Assigned task
In the entries that follow, find the line containing "generalize PySem.Str.lower line = m"; from there, copy every line exactly through the line containing "h3, if_pos h3]".

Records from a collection
-- pv_equiv track=rewrite | github.com/Ryannewman610/hrp-ops | scripts/10_parse_forum_notes.py | parse_optional_headers
-- ===== SOURCE A (Python) =====
-- from typing import Dict, List, Tuple
--
-- def parse_optional_headers(text: str) -> Tuple[str, str, str]:
--     source_url = ""
--     author = ""
--     date = ""
--     for raw_line in text.splitlines()[:20]:
--         line = raw_line.strip()
--         if not line:
--             continue
--         if line.lower().startswith("url:") and not source_url:
--             source_url = line.split(":", 1)[1].strip()
--         elif line.lower().startswith(("author:", "posted by:", "user:")) and not author:
--             author = line.split(":", 1)[1].strip()
--         elif line.lower().startswith(("date:", "posted:")) and not date:
--             date = line.split(":", 1)[1].strip()
--     return source_url, author, date
-- ===== SOURCE B (Python) =====
-- URL_PREFIXES = ("url:",)
-- AUTHOR_PREFIXES = ("author:", "posted by:", "user:")
-- DATE_PREFIXES = ("date:", "posted:")
--
--
-- def _first_value(lines, prefixes):
--     for line in lines:
--         if line.lower().startswith(prefixes):
--             value = line.split(":", 1)[1].strip()
--             if value:
--                 return value
--     return ""
--
--
-- def parse_optional_headers(text):
--     lines = [raw.strip() for raw in text.splitlines()[:20]]
--     return (_first_value(lines, URL_PREFIXES),
--             _first_value(lines, AUTHOR_PREFIXES),
--             _first_value(lines, DATE_PREFIXES))
-- ===== Notes on version B (the rewrite author's own statement) =====
-- stated objective: idiomatic
-- what changed: Replaces the single elif-chained pass mutating three state variables with one strip pass plus three independent per-field scans, each returning the first matching line's non-empty extracted value (valid because the prefix sets are mutually exclusive at line start).
import Mathlib
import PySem

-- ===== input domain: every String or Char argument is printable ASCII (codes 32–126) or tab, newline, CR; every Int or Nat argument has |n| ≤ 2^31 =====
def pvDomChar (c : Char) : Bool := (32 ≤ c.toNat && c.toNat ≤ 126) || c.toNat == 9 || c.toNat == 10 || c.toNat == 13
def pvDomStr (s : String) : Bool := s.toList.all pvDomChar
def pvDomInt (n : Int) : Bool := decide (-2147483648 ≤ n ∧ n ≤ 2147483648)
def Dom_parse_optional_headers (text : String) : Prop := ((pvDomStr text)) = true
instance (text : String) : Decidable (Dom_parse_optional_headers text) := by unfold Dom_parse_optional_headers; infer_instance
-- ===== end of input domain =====

-- B replaces A's single elif-chained pass over three mutable fields by one strip pass plus three
-- independent per-field scans (first matching line with a non-empty extracted value); objective: idiomatic.


-- ===== PORT A =====
-- line.split(":", 1)[1].strip(); index 1 exists wherever A reaches it (the branch guard guarantees a ':'),
-- so the default "" of pyGetD is unreachable there.
def extractColon (line : String) : String :=
  PySem.Str.strip (PySem.List.pyGetD ((PySem.Str.splitMax? line ":" 1).getD []) 1 "")

-- the body of A's for-loop, one step of the fold
def aStep (s : String × String × String) (raw_line : String) : String × String × String :=
  let line := PySem.Str.strip raw_line
  if line == "" then s
  else if PySem.Str.startswith (PySem.Str.lower line) "url:" && s.1 == "" then
    (extractColon line, s.2.1, s.2.2)
  else if (PySem.Str.startswith (PySem.Str.lower line) "author:" ||
           PySem.Str.startswith (PySem.Str.lower line) "posted by:" ||
           PySem.Str.startswith (PySem.Str.lower line) "user:") && s.2.1 == "" then
    (s.1, extractColon line, s.2.2)
  else if (PySem.Str.startswith (PySem.Str.lower line) "date:" ||
           PySem.Str.startswith (PySem.Str.lower line) "posted:") && s.2.2 == "" then
    (s.1, s.2.1, extractColon line)
  else s

def parse_optional_headers (text : String) : String × String × String :=
  (PySem.List.slice (PySem.Str.splitlines text) none (some 20)).foldl aStep ("", "", "")

-- ===== PORT B =====
def URL_PREFIXES : List String := ["url:"]
def AUTHOR_PREFIXES : List String := ["author:", "posted by:", "user:"]
def DATE_PREFIXES : List String := ["date:", "posted:"]

-- _first_value: first line matching a prefix whose extracted value is non-empty
def firstValue (lines : List String) (prefixes : List String) : String :=
  match lines with
  | [] => ""
  | line :: rest =>
    if prefixes.any (fun p => PySem.Str.startswith (PySem.Str.lower line) p) then
      let value := extractColon line
      if value == "" then firstValue rest prefixes else value
    else firstValue rest prefixes

def parse_optional_headers_alt (text : String) : String × String × String :=
  let lines := (PySem.List.slice (PySem.Str.splitlines text) none (some 20)).map PySem.Str.strip
  (firstValue lines URL_PREFIXES, firstValue lines AUTHOR_PREFIXES, firstValue lines DATE_PREFIXES)

-- ===== PRECONDITION & SPEC =====
def Spec_parse_optional_headers (text : String) (out : String × String × String) : Prop := out = parse_optional_headers_alt text
instance (text : String) (out : String × String × String) : Decidable (Spec_parse_optional_headers text out) := by unfold Spec_parse_optional_headers; infer_instance

-- ===== CLAIM (what is proved, stated in full; the proofs are below) =====
def Claim_equal_parse_optional_headers : Prop := ∀ (text : String), Dom_parse_optional_headers text → Spec_parse_optional_headers text (parse_optional_headers text)

-- ===== LEMMAS AND PROOFS =====

-- one step of B's independent per-field scan, as a fold over the raw lines
def gStep (ps : List String) (acc : String) (raw : String) : String :=
  let line := PySem.Str.strip raw
  if (ps.any fun p => PySem.Str.startswith (PySem.Str.lower line) p) && acc == "" then
    (if extractColon line == "" then acc else extractColon line)
  else acc

-- two strings of which neither is a prefix of the other cannot both be prefixes of s
theorem sw_excl (s p q : String) (h1 : ¬ (p.toList <+: q.toList)) (h2 : ¬ (q.toList <+: p.toList))
    (hp : PySem.Str.startswith s p = true) : PySem.Str.startswith s q = false := by
  cases hv : PySem.Str.startswith s q with
  | false => rfl
  | true =>
    rw [PySem.Str.startswith_eq, PySem.Chars.startswith_iff] at hp hv
    rcases List.prefix_or_prefix_of_prefix hp hv with hc | hc
    · exact absurd hc h1
    · exact absurd hc h2

-- at line start, the url / author / date prefix families are mutually exclusive
theorem disjUA (m : String) (h : PySem.Str.startswith m "url:" = true) :
    (PySem.Str.startswith m "author:" || PySem.Str.startswith m "posted by:" ||
     PySem.Str.startswith m "user:") = false := by
  rw [sw_excl m "url:" "author:" (by decide) (by decide) h,
      sw_excl m "url:" "posted by:" (by decide) (by decide) h,
      sw_excl m "url:" "user:" (by decide) (by decide) h]
  rfl

theorem disjUD (m : String) (h : PySem.Str.startswith m "url:" = true) :
    (PySem.Str.startswith m "date:" || PySem.Str.startswith m "posted:") = false := by
  rw [sw_excl m "url:" "date:" (by decide) (by decide) h,
      sw_excl m "url:" "posted:" (by decide) (by decide) h]
  rfl

theorem disjAD (m : String)
    (h : (PySem.Str.startswith m "author:" || PySem.Str.startswith m "posted by:" ||
          PySem.Str.startswith m "user:") = true) :
    (PySem.Str.startswith m "date:" || PySem.Str.startswith m "posted:") = false := by
  simp only [Bool.or_eq_true] at h
  rcases h with (h | h) | h
  · rw [sw_excl m "author:" "date:" (by decide) (by decide) h,
        sw_excl m "author:" "posted:" (by decide) (by decide) h]; rfl
  · rw [sw_excl m "posted by:" "date:" (by decide) (by decide) h,
        sw_excl m "posted by:" "posted:" (by decide) (by decide) h]; rfl
  · rw [sw_excl m "user:" "date:" (by decide) (by decide) h,
        sw_excl m "user:" "posted:" (by decide) (by decide) h]; rfl

-- one loop step of A equals the three independent per-field steps
theorem step_factor (u a d raw : String) :
    aStep (u, a, d) raw =
      (gStep URL_PREFIXES u raw, gStep AUTHOR_PREFIXES a raw, gStep DATE_PREFIXES d raw) := by
  unfold aStep gStep URL_PREFIXES AUTHOR_PREFIXES DATE_PREFIXES
  simp only [List.any_cons, List.any_nil, Bool.or_false, ← Bool.or_assoc]
  generalize PySem.Str.strip raw = line
  by_cases h0 : line = ""
  · subst h0
    rw [if_pos (by decide : ((("" : String) == "")) = true),
        (by decide : PySem.Str.startswith (PySem.Str.lower "") "url:" = false),
        (by decide : PySem.Str.startswith (PySem.Str.lower "") "author:" = false),
        (by decide : PySem.Str.startswith (PySem.Str.lower "") "posted by:" = false),
        (by decide : PySem.Str.startswith (PySem.Str.lower "") "user:" = false),
        (by decide : PySem.Str.startswith (PySem.Str.lower "") "date:" = false),
        (by decide : PySem.Str.startswith (PySem.Str.lower "") "posted:" = false)]
    simp only [Bool.or_self, Bool.false_and, Bool.false_eq_true, if_false]
  · rw [if_neg (by simp [h0] : ¬ ((line == "")) = true)]
    generalize PySem.Str.lower line = m
    by_cases h1 : (PySem.Str.startswith m "url:" && u == "") = true
    · rw [if_pos h1, if_pos h1]
      obtain ⟨hcU, hu0⟩ := by simpa only [Bool.and_eq_true] using h1
      have hu : u = "" := by simpa using hu0
      rw [disjUA m hcU, disjUD m hcU]
      simp only [Bool.false_and, Bool.false_eq_true, if_false]
      by_cases hv : (extractColon line == "") = true
      · have hv' : extractColon line = "" := by simpa using hv
        rw [if_pos hv, hv', hu]
      · rw [if_neg hv]
    · rw [if_neg h1, if_neg h1]
      by_cases h2 : ((PySem.Str.startswith m "author:" || PySem.Str.startswith m "posted by:" ||
          PySem.Str.startswith m "user:") && a == "") = true
      · rw [if_pos h2, if_pos h2]
        obtain ⟨hcA, ha0⟩ := by simpa only [Bool.and_eq_true] using h2
        have ha : a = "" := by simpa using ha0
        rw [disjAD m hcA]
        simp only [Bool.false_and, Bool.false_eq_true, if_false]
        by_cases hv : (extractColon line == "") = true
        · have hv' : extractColon line = "" := by simpa using hv
          rw [if_pos hv, hv', ha]
        · rw [if_neg hv]
      · rw [if_neg h2, if_neg h2]
        by_cases h3 : ((PySem.Str.startswith m "date:" || PySem.Str.startswith m "posted:") &&
            d == "") = true
        · rw [if_pos h3, if_pos h3]
          obtain ⟨hcD, hd0⟩ := by simpa only [Bool.and_eq_true] using h3
          have hd : d = "" := by simpa using hd0
          by_cases hv : (extractColon line == "") = true
          · have hv' : extractColon line = "" := by simpa using hv
            rw [if_pos hv, hv', hd]
          · rw [if_neg hv]
        · rw [if_neg h3, if_neg h3]

-- A's single fold factors into the three independent folds
theorem factor (ls : List String) (u a d : String) :
    ls.foldl aStep (u, a, d) =
      (ls.foldl (gStep URL_PREFIXES) u, ls.foldl (gStep AUTHOR_PREFIXES) a,
       ls.foldl (gStep DATE_PREFIXES) d) := by
  induction ls generalizing u a d with
  | nil => rfl
  | cons raw rest ih =>
    simp only [List.foldl_cons]
    rw [step_factor]
    exact ih _ _ _

-- each per-field fold computes B's first-non-empty-value scan
theorem g_first (ps : List String) (ls : List String) (u : String) :
    ls.foldl (gStep ps) u =
      if u == "" then firstValue (ls.map PySem.Str.strip) ps else u := by
  induction ls generalizing u with
  | nil =>
    by_cases hu : u = ""
    · subst hu; rw [if_pos (by decide : ((("" : String) == "")) = true)]; rfl
    · rw [if_neg (by simp [hu] : ¬ ((u == "")) = true)]; rfl
  | cons raw rest ih =>
    have hfv : firstValue (PySem.Str.strip raw :: List.map PySem.Str.strip rest) ps =
        if (ps.any fun p => PySem.Str.startswith (PySem.Str.lower (PySem.Str.strip raw)) p) then
          (if extractColon (PySem.Str.strip raw) == "" then firstValue (List.map PySem.Str.strip rest) ps
           else extractColon (PySem.Str.strip raw))
        else firstValue (List.map PySem.Str.strip rest) ps := rfl
    simp only [List.foldl_cons, List.map_cons]
    rw [ih]
    by_cases hu : u = ""
    · subst hu
      rw [if_pos (by decide : ((("" : String) == "")) = true), hfv]
      by_cases hp : (ps.any fun p => PySem.Str.startswith (PySem.Str.lower (PySem.Str.strip raw)) p) = true
      · rw [if_pos hp]
        by_cases hv : (extractColon (PySem.Str.strip raw) == "") = true
        · have hg : gStep ps "" raw = "" := by
            unfold gStep
            rw [if_pos (by rw [hp]; rfl), if_pos hv]
          rw [hg, if_pos (by decide : ((("" : String) == "")) = true), if_pos hv]
        · have hg : gStep ps "" raw = extractColon (PySem.Str.strip raw) := by
            unfold gStep
            rw [if_pos (by rw [hp]; rfl), if_neg hv]
          rw [hg]
      · have hg : gStep ps "" raw = "" := by
          unfold gStep
          rw [if_neg (fun h => hp ((Bool.and_eq_true _ _ ▸ h).1))]
        rw [hg, if_pos (by decide : ((("" : String) == "")) = true), if_neg hp]
    · have hu' : (u == "") = false := by simp [hu]
      have hg : gStep ps u raw = u := by
        unfold gStep
        rw [hu']
        simp only [Bool.and_false, Bool.false_eq_true, if_false]
      rw [hg, if_neg (by rw [hu']; exact Bool.false_ne_true), if_neg (by rw [hu']; exact Bool.false_ne_true)]

-- ===== VERDICT (by name: the statement is the Claim_ definition above) =====
theorem parse_optional_headers_spec : Claim_equal_parse_optional_headers := by
  intro text _
  unfold Spec_parse_optional_headers parse_optional_headers parse_optional_headers_alt
  rw [factor, g_first, g_first, g_first]
  rfl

Written response
    generalize PySem.Str.lower line = m
    by_cases h1 : (PySem.Str.startswith m "url:" && u == "") = true
    · rw [if_pos h1, if_pos h1]
      obtain ⟨hcU, hu0⟩ := by simpa only [Bool.and_eq_true] using h1
      have hu : u = "" := by simpa using hu0
      rw [disjUA m hcU, disjUD m hcU]
      simp only [Bool.false_and, Bool.false_eq_true, if_false]
      by_cases hv : (extractColon line == "") = true
      · have hv' : extractColon line = "" := by simpa using hv
        rw [if_pos hv, hv', hu]
      · rw [if_neg hv]
    · rw [if_neg h1, if_neg h1]
      by_cases h2 : ((PySem.Str.startswith m "author:" || PySem.Str.startswith m "posted by:" ||
          PySem.Str.startswith m "user:") && a == "") = true
      · rw [if_pos h2, if_pos h2]
        obtain ⟨hcA, ha0⟩ := by simpa only [Bool.and_eq_true] using h2
        have ha : a = "" := by simpa using ha0
        rw [disjAD m hcA]
        simp only [Bool.false_and, Bool.false_eq_true, if_false]
        by_cases hv : (extractColon line == "") = true
        · have hv' : extractColon line = "" := by simpa using hv
          rw [if_pos hv, hv', ha]
        · rw [if_neg hv]
      · rw [if_neg h2, if_neg h2]
        by_cases h3 : ((PySem.Str.startswith m "date:" || PySem.Str.startswith m "posted:") &&
            d == "") = true
        · rw [if_pos h3, if_pos h3]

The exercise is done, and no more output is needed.